┌─ Data under study

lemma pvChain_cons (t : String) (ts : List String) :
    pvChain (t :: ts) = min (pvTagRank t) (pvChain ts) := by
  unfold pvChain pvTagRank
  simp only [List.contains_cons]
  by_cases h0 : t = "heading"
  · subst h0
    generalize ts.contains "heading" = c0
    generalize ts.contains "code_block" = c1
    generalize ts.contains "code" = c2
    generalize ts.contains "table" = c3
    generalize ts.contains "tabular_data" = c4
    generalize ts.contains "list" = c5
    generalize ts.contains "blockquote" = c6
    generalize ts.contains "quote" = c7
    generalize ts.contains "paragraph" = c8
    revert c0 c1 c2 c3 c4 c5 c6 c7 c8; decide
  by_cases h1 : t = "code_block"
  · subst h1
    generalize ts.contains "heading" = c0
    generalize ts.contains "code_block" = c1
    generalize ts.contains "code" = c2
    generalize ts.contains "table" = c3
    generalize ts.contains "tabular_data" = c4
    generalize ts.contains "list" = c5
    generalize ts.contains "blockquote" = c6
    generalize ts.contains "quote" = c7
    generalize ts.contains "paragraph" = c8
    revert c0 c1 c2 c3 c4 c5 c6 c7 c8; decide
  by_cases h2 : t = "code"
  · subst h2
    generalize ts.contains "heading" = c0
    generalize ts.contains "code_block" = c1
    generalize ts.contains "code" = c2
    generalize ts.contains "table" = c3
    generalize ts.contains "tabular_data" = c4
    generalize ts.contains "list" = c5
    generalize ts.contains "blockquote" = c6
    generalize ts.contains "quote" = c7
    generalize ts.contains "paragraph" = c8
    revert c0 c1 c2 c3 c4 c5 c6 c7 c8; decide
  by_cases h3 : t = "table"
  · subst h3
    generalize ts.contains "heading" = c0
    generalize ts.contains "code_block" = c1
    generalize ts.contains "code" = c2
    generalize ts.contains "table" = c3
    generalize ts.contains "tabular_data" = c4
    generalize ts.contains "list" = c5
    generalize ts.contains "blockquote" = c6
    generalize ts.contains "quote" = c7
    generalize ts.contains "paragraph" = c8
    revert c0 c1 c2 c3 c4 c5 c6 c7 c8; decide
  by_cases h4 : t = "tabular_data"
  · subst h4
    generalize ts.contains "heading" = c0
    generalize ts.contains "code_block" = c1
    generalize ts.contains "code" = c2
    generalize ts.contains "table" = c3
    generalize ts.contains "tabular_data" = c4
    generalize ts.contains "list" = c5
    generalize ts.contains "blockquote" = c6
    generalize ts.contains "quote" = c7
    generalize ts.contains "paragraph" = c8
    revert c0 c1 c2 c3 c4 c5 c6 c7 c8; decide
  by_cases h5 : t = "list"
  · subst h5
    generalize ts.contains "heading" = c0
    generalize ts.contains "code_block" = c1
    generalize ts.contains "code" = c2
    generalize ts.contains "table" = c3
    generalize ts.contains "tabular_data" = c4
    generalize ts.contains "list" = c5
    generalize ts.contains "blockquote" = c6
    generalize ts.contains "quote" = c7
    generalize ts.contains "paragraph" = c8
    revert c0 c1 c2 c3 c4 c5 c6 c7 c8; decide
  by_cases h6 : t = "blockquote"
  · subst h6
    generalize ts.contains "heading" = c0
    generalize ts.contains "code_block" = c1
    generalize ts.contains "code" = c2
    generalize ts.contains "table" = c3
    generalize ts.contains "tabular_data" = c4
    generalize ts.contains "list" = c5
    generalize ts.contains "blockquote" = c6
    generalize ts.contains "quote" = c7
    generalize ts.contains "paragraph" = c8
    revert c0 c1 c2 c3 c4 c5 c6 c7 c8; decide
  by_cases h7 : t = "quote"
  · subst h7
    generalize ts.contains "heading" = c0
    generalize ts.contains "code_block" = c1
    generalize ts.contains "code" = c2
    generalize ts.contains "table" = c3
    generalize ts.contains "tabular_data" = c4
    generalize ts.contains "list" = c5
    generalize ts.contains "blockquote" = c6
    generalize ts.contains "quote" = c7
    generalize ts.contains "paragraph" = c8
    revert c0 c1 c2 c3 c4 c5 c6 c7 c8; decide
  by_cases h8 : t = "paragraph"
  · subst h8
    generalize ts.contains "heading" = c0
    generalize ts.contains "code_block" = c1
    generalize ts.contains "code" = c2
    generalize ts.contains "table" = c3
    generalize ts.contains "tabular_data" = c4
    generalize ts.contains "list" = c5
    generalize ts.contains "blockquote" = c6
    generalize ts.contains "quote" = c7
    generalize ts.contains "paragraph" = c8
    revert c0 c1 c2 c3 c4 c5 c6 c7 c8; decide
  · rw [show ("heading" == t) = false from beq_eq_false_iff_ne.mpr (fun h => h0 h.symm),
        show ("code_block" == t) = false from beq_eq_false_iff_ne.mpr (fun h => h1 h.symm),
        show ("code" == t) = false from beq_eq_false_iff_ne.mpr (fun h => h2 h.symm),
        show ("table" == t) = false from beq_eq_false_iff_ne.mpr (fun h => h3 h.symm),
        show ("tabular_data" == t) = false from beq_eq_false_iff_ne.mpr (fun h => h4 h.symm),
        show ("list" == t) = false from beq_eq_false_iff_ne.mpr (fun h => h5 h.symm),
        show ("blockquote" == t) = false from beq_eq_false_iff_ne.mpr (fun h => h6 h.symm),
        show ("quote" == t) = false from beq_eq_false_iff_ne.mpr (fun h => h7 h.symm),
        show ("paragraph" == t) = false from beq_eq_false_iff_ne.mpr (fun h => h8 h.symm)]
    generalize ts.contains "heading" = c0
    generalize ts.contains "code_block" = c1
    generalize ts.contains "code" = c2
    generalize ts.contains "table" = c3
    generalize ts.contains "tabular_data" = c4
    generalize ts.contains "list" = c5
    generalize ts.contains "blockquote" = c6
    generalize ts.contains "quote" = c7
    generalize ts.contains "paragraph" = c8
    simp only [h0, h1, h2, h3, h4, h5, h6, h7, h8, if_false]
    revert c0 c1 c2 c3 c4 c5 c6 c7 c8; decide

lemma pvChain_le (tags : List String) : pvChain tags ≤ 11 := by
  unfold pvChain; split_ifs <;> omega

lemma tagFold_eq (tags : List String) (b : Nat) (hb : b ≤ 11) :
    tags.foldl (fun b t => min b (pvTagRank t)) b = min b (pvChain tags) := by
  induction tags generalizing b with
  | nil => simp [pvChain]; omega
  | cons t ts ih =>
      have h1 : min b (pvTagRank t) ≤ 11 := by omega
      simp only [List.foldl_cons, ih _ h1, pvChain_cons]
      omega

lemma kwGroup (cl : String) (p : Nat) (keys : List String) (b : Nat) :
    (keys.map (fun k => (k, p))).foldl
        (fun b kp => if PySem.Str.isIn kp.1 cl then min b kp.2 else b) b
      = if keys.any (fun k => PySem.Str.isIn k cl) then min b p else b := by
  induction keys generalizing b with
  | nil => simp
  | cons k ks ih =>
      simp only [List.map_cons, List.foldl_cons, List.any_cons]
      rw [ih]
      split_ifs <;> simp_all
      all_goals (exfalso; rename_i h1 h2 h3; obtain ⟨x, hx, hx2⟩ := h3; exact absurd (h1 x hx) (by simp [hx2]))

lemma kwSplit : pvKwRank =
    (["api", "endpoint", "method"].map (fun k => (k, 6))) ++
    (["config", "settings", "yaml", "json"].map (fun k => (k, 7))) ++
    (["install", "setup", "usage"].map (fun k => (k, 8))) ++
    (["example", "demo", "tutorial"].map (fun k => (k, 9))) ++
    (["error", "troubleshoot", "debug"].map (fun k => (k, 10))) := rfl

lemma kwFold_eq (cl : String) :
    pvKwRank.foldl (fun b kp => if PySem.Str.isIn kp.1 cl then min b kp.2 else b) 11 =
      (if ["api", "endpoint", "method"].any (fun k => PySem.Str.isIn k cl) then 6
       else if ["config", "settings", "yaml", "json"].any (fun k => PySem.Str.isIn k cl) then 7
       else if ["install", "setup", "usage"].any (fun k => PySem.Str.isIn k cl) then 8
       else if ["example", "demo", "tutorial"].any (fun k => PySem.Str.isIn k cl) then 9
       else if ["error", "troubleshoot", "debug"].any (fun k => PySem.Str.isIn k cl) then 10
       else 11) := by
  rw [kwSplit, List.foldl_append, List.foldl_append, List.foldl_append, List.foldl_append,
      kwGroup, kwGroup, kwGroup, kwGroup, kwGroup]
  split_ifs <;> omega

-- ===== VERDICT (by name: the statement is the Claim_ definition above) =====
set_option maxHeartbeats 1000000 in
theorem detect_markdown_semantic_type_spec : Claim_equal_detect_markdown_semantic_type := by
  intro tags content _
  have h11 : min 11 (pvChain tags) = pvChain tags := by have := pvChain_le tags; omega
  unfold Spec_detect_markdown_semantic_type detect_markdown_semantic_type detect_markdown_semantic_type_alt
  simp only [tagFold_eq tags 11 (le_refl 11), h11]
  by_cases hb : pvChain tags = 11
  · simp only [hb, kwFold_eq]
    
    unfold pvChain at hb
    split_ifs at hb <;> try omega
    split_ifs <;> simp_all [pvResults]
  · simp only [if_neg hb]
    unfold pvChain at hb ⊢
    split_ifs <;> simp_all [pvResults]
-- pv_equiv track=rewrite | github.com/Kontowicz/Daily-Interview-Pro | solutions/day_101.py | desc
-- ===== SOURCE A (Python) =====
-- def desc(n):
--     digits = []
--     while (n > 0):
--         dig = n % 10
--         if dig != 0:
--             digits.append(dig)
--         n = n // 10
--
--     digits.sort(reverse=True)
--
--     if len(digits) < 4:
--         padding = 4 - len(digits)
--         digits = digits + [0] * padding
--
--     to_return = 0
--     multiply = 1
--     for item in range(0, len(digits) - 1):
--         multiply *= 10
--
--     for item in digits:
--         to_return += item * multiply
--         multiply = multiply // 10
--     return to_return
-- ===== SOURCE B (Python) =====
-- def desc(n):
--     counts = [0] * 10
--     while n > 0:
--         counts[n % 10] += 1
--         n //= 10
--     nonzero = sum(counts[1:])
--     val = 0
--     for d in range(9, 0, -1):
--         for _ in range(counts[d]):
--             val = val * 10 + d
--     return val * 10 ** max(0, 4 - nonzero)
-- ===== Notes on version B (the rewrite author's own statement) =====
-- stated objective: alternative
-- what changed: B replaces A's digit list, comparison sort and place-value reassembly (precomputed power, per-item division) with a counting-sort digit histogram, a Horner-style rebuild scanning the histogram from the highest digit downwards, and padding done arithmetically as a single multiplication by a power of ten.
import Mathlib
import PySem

└─
┌─ Data under study

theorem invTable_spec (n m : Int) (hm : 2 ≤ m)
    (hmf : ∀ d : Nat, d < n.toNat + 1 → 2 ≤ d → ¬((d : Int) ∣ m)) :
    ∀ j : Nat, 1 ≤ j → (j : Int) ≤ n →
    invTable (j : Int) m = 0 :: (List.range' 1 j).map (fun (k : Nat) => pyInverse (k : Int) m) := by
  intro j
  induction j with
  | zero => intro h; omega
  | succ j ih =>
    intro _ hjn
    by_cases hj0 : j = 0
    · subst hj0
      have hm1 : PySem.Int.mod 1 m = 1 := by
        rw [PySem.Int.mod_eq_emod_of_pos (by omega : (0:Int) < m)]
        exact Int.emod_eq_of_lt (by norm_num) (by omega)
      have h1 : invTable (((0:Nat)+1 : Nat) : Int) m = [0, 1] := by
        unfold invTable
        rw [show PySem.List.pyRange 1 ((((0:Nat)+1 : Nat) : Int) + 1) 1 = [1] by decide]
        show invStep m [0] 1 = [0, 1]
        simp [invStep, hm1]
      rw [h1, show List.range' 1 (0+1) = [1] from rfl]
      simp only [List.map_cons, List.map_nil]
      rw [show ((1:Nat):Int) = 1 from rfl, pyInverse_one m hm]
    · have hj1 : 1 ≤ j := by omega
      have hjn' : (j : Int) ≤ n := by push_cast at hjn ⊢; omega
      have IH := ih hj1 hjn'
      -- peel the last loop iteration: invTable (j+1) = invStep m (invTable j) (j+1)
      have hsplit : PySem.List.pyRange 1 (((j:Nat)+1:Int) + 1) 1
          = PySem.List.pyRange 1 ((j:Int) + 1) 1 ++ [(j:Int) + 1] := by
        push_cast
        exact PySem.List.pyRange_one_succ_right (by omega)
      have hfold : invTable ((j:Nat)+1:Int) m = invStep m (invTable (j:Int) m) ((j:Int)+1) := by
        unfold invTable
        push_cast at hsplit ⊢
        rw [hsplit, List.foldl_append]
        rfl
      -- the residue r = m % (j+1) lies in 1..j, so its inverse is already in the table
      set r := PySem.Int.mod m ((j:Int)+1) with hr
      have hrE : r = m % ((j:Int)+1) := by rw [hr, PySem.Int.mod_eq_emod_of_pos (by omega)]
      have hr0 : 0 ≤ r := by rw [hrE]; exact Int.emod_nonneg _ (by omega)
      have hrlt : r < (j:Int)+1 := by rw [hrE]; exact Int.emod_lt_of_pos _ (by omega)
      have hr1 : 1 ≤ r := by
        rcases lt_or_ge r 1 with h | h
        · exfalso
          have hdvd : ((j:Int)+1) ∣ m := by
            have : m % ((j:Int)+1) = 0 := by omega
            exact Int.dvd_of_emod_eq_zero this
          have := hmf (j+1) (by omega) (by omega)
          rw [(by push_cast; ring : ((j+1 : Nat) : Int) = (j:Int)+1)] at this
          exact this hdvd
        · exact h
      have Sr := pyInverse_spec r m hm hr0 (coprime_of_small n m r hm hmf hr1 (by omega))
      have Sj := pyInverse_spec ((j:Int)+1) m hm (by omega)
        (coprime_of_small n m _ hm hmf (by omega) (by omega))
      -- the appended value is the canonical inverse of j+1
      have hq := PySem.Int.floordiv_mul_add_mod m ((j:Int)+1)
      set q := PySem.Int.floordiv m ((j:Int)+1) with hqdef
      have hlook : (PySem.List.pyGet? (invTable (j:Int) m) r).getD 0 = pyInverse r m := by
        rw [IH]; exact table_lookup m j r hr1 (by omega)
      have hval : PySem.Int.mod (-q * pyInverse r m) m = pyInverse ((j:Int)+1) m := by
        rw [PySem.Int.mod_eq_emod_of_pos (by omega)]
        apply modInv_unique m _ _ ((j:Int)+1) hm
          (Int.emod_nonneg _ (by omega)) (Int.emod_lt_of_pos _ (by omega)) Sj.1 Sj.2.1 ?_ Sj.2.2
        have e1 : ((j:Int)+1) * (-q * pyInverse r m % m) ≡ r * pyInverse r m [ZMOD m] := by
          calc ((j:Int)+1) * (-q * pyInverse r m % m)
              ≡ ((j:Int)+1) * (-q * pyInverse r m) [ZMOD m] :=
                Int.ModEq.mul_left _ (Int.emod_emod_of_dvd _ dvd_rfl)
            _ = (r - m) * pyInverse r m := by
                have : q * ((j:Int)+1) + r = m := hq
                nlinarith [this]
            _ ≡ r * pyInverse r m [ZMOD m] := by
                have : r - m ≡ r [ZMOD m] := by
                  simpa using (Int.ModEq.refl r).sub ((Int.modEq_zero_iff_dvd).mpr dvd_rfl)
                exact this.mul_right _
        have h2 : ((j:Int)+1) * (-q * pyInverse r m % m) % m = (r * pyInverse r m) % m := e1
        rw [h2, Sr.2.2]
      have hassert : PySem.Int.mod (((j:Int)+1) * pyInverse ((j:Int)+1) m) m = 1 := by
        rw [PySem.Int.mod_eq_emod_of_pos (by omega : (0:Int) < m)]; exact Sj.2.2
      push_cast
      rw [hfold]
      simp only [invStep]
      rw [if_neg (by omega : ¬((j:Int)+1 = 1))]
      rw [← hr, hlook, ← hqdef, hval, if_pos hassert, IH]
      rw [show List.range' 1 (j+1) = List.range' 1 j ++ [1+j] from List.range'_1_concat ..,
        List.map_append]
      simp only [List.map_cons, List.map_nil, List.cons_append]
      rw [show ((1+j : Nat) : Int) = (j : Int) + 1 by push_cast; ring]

└─

> _Work to be completed_
In the listing above, find the line containing "(fun h => h5" and the line containing "(fun k => (k, 7))) ++", then repeat those two lines and everything between them exactly.

> _Written answer_
        show ("list" == t) = false from beq_eq_false_iff_ne.mpr (fun h => h5 h.symm),
        show ("blockquote" == t) = false from beq_eq_false_iff_ne.mpr (fun h => h6 h.symm),
        show ("quote" == t) = false from beq_eq_false_iff_ne.mpr (fun h => h7 h.symm),
        show ("paragraph" == t) = false from beq_eq_false_iff_ne.mpr (fun h => h8 h.symm)]
    generalize ts.contains "heading" = c0
    generalize ts.contains "code_block" = c1
    generalize ts.contains "code" = c2
    generalize ts.contains "table" = c3
    generalize ts.contains "tabular_data" = c4
    generalize ts.contains "list" = c5
    generalize ts.contains "blockquote" = c6
    generalize ts.contains "quote" = c7
    generalize ts.contains "paragraph" = c8
    simp only [h0, h1, h2, h3, h4, h5, h6, h7, h8, if_false]
    revert c0 c1 c2 c3 c4 c5 c6 c7 c8; decide

lemma pvChain_le (tags : List String) : pvChain tags ≤ 11 := by
  unfold pvChain; split_ifs <;> omega

lemma tagFold_eq (tags : List String) (b : Nat) (hb : b ≤ 11) :
    tags.foldl (fun b t => min b (pvTagRank t)) b = min b (pvChain tags) := by
  induction tags generalizing b with
  | nil => simp [pvChain]; omega
  | cons t ts ih =>
      have h1 : min b (pvTagRank t) ≤ 11 := by omega
      simp only [List.foldl_cons, ih _ h1, pvChain_cons]
      omega

lemma kwGroup (cl : String) (p : Nat) (keys : List String) (b : Nat) :
    (keys.map (fun k => (k, p))).foldl
        (fun b kp => if PySem.Str.isIn kp.1 cl then min b kp.2 else b) b
      = if keys.any (fun k => PySem.Str.isIn k cl) then min b p else b := by
  induction keys generalizing b with
  | nil => simp
  | cons k ks ih =>
      simp only [List.map_cons, List.foldl_cons, List.any_cons]
      rw [ih]
      split_ifs <;> simp_all
      all_goals (exfalso; rename_i h1 h2 h3; obtain ⟨x, hx, hx2⟩ := h3; exact absurd (h1 x hx) (by simp [hx2]))

lemma kwSplit : pvKwRank =
    (["api", "endpoint", "method"].map (fun k => (k, 6))) ++
    (["config", "settings", "yaml", "json"].map (fun k => (k, 7))) ++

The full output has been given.